[[ PROVIDED MATERIAL open ]]
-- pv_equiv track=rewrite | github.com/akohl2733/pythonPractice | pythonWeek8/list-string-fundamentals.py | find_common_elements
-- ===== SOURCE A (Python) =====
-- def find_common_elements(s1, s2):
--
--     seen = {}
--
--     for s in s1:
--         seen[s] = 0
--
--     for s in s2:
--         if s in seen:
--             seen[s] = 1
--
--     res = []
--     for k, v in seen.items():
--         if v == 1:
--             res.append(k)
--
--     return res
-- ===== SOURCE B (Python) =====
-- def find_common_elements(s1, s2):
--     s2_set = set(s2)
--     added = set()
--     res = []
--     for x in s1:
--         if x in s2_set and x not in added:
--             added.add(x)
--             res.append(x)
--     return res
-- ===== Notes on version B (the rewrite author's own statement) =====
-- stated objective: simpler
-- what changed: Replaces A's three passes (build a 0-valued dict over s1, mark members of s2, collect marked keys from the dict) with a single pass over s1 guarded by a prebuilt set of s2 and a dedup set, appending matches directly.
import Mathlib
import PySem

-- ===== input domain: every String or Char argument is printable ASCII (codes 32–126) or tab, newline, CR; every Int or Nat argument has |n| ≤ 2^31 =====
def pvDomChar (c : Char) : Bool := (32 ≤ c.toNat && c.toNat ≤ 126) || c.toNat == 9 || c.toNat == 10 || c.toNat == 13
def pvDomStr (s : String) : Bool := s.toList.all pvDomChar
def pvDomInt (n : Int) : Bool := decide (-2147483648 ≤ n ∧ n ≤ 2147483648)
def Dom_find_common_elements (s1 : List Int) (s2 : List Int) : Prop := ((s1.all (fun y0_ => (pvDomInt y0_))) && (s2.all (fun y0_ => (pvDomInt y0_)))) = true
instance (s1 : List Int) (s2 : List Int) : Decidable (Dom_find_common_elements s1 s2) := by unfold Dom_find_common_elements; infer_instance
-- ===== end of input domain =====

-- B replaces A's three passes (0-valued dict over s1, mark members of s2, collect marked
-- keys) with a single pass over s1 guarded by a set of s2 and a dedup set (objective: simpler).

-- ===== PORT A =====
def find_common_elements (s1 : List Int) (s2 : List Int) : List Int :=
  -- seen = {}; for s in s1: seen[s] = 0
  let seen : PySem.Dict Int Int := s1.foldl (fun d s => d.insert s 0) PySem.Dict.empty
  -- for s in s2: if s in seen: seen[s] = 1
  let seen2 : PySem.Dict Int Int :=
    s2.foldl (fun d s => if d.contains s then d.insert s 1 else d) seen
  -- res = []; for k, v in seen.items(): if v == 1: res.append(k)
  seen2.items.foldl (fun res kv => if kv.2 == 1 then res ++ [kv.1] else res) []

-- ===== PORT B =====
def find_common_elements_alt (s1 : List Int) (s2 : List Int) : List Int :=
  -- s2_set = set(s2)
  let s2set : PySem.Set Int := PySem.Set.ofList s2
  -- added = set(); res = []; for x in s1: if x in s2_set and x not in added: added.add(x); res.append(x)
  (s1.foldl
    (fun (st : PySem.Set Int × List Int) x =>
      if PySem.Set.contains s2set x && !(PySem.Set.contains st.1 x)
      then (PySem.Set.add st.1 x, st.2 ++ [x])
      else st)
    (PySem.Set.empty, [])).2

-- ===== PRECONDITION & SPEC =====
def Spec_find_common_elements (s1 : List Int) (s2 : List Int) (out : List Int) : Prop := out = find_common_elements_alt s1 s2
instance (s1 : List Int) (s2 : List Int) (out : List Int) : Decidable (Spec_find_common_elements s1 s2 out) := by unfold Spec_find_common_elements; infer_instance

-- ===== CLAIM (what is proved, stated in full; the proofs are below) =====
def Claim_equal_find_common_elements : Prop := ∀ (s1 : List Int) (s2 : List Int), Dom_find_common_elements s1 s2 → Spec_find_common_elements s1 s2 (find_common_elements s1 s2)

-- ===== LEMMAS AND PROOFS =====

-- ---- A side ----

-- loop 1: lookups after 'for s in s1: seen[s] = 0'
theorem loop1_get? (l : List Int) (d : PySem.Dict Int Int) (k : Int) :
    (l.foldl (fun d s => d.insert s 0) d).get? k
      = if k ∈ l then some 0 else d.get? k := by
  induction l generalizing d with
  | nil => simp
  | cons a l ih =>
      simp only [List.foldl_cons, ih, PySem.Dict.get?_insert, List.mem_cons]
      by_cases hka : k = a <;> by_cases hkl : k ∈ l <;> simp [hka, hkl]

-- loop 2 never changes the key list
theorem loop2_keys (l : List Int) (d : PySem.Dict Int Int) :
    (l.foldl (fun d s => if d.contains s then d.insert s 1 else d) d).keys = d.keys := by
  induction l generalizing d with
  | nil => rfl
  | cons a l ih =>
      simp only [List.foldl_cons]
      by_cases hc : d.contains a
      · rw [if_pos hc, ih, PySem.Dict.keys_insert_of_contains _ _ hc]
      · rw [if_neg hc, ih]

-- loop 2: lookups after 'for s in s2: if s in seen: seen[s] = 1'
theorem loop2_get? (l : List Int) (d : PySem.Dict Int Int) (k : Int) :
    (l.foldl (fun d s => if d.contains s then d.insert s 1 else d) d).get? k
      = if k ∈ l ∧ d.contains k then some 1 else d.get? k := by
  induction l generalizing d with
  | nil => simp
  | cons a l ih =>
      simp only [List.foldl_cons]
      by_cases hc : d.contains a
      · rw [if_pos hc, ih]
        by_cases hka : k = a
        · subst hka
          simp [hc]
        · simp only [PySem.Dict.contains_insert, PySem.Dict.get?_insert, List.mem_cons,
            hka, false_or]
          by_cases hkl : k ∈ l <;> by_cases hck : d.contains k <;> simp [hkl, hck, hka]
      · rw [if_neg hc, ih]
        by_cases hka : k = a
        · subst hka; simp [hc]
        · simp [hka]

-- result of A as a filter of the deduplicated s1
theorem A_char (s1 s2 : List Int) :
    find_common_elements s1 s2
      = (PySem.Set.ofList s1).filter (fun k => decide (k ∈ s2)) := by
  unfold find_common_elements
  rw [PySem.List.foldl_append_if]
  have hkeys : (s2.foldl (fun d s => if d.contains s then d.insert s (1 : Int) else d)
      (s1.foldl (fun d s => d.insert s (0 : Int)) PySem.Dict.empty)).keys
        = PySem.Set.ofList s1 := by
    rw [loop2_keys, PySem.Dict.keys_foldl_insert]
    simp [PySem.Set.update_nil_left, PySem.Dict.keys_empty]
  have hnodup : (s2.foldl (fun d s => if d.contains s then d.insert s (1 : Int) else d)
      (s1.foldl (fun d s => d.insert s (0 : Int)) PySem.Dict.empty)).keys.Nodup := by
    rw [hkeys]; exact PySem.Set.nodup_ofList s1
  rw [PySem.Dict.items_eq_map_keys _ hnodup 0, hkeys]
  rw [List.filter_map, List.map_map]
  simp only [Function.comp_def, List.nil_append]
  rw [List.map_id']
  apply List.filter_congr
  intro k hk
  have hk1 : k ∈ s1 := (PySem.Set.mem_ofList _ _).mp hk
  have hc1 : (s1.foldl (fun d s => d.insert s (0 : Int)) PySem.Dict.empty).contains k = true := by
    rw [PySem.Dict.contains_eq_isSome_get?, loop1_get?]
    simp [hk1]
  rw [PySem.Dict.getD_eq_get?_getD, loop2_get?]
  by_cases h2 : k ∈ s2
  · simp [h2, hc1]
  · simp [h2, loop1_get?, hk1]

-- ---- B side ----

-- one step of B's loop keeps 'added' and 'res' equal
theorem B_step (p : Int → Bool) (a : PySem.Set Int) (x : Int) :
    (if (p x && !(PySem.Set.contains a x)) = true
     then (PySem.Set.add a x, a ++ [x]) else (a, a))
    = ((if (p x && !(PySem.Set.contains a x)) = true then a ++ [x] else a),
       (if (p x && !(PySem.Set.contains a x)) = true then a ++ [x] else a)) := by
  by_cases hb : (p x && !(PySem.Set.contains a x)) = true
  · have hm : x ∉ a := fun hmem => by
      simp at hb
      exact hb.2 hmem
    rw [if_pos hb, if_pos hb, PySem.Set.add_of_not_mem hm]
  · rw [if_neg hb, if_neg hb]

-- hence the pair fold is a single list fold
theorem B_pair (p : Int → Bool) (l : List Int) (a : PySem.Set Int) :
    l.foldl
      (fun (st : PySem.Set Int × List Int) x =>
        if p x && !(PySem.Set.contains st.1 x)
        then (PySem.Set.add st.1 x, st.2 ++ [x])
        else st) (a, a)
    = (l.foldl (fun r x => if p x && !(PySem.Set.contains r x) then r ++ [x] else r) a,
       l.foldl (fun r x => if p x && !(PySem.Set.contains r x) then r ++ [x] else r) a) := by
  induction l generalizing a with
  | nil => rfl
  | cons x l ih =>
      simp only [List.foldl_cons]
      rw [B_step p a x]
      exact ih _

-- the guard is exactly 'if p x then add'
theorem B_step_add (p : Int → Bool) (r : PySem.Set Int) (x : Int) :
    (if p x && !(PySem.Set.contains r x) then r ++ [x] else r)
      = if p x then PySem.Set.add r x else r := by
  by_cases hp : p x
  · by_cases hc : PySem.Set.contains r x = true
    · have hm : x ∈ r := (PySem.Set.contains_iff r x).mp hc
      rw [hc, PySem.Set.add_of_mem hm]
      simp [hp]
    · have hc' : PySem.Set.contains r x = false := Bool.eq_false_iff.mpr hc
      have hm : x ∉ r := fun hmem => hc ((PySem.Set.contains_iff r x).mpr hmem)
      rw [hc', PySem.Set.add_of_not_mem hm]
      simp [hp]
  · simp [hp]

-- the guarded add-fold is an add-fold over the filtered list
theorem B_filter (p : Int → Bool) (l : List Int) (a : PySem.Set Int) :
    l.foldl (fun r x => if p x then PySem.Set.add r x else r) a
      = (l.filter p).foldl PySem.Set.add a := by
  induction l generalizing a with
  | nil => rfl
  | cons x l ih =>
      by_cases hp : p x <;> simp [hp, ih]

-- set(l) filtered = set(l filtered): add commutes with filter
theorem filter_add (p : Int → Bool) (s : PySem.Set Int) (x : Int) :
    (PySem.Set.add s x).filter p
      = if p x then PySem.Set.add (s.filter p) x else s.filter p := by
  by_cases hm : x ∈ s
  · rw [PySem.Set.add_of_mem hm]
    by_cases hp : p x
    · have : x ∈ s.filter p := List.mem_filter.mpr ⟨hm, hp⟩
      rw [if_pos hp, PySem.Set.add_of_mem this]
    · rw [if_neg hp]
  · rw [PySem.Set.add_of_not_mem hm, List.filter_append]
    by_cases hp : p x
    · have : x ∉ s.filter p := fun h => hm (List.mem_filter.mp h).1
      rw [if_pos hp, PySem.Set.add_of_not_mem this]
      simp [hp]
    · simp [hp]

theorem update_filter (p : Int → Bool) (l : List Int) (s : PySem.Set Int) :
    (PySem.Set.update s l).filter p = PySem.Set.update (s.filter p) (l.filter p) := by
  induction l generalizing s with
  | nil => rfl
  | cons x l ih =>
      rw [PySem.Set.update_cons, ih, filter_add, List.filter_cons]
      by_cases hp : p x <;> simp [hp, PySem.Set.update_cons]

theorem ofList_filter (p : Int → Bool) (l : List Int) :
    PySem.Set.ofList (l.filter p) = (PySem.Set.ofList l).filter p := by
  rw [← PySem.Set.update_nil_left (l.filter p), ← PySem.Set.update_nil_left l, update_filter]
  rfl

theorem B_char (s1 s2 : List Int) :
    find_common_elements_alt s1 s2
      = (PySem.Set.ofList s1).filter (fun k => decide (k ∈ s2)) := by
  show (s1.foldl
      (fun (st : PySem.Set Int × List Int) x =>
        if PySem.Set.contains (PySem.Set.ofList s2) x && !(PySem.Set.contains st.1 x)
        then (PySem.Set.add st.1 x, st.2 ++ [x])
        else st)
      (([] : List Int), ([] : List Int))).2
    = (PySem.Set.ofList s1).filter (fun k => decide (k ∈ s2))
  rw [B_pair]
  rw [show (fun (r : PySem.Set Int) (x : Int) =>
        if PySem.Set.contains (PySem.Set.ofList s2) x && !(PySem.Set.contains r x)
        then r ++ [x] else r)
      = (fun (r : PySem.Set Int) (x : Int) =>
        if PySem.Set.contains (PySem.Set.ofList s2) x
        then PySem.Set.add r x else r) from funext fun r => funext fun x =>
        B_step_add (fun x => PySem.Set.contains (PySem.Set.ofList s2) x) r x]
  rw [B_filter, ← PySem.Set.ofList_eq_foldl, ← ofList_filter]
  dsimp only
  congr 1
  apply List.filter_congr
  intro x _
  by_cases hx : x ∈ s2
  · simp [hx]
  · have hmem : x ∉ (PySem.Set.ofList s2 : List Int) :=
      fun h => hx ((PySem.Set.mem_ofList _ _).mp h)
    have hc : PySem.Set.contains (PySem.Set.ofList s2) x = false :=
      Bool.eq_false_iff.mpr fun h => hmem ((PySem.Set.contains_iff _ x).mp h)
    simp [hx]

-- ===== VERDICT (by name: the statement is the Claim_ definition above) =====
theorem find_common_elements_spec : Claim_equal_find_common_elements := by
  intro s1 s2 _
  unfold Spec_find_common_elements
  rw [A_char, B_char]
[[ PROVIDED MATERIAL closed ]]
■ ACTIVITY ■
In the listing above, find the line with "hka; simp [hc]" and the line with "rw [PySem.List.foldl_append_if]". Output those two lines and every line between them, exactly as written.

■ TASK OUTPUT ■
        · subst hka; simp [hc]
        · simp [hka]

-- result of A as a filter of the deduplicated s1
theorem A_char (s1 s2 : List Int) :
    find_common_elements s1 s2
      = (PySem.Set.ofList s1).filter (fun k => decide (k ∈ s2)) := by
  unfold find_common_elements
  rw [PySem.List.foldl_append_if]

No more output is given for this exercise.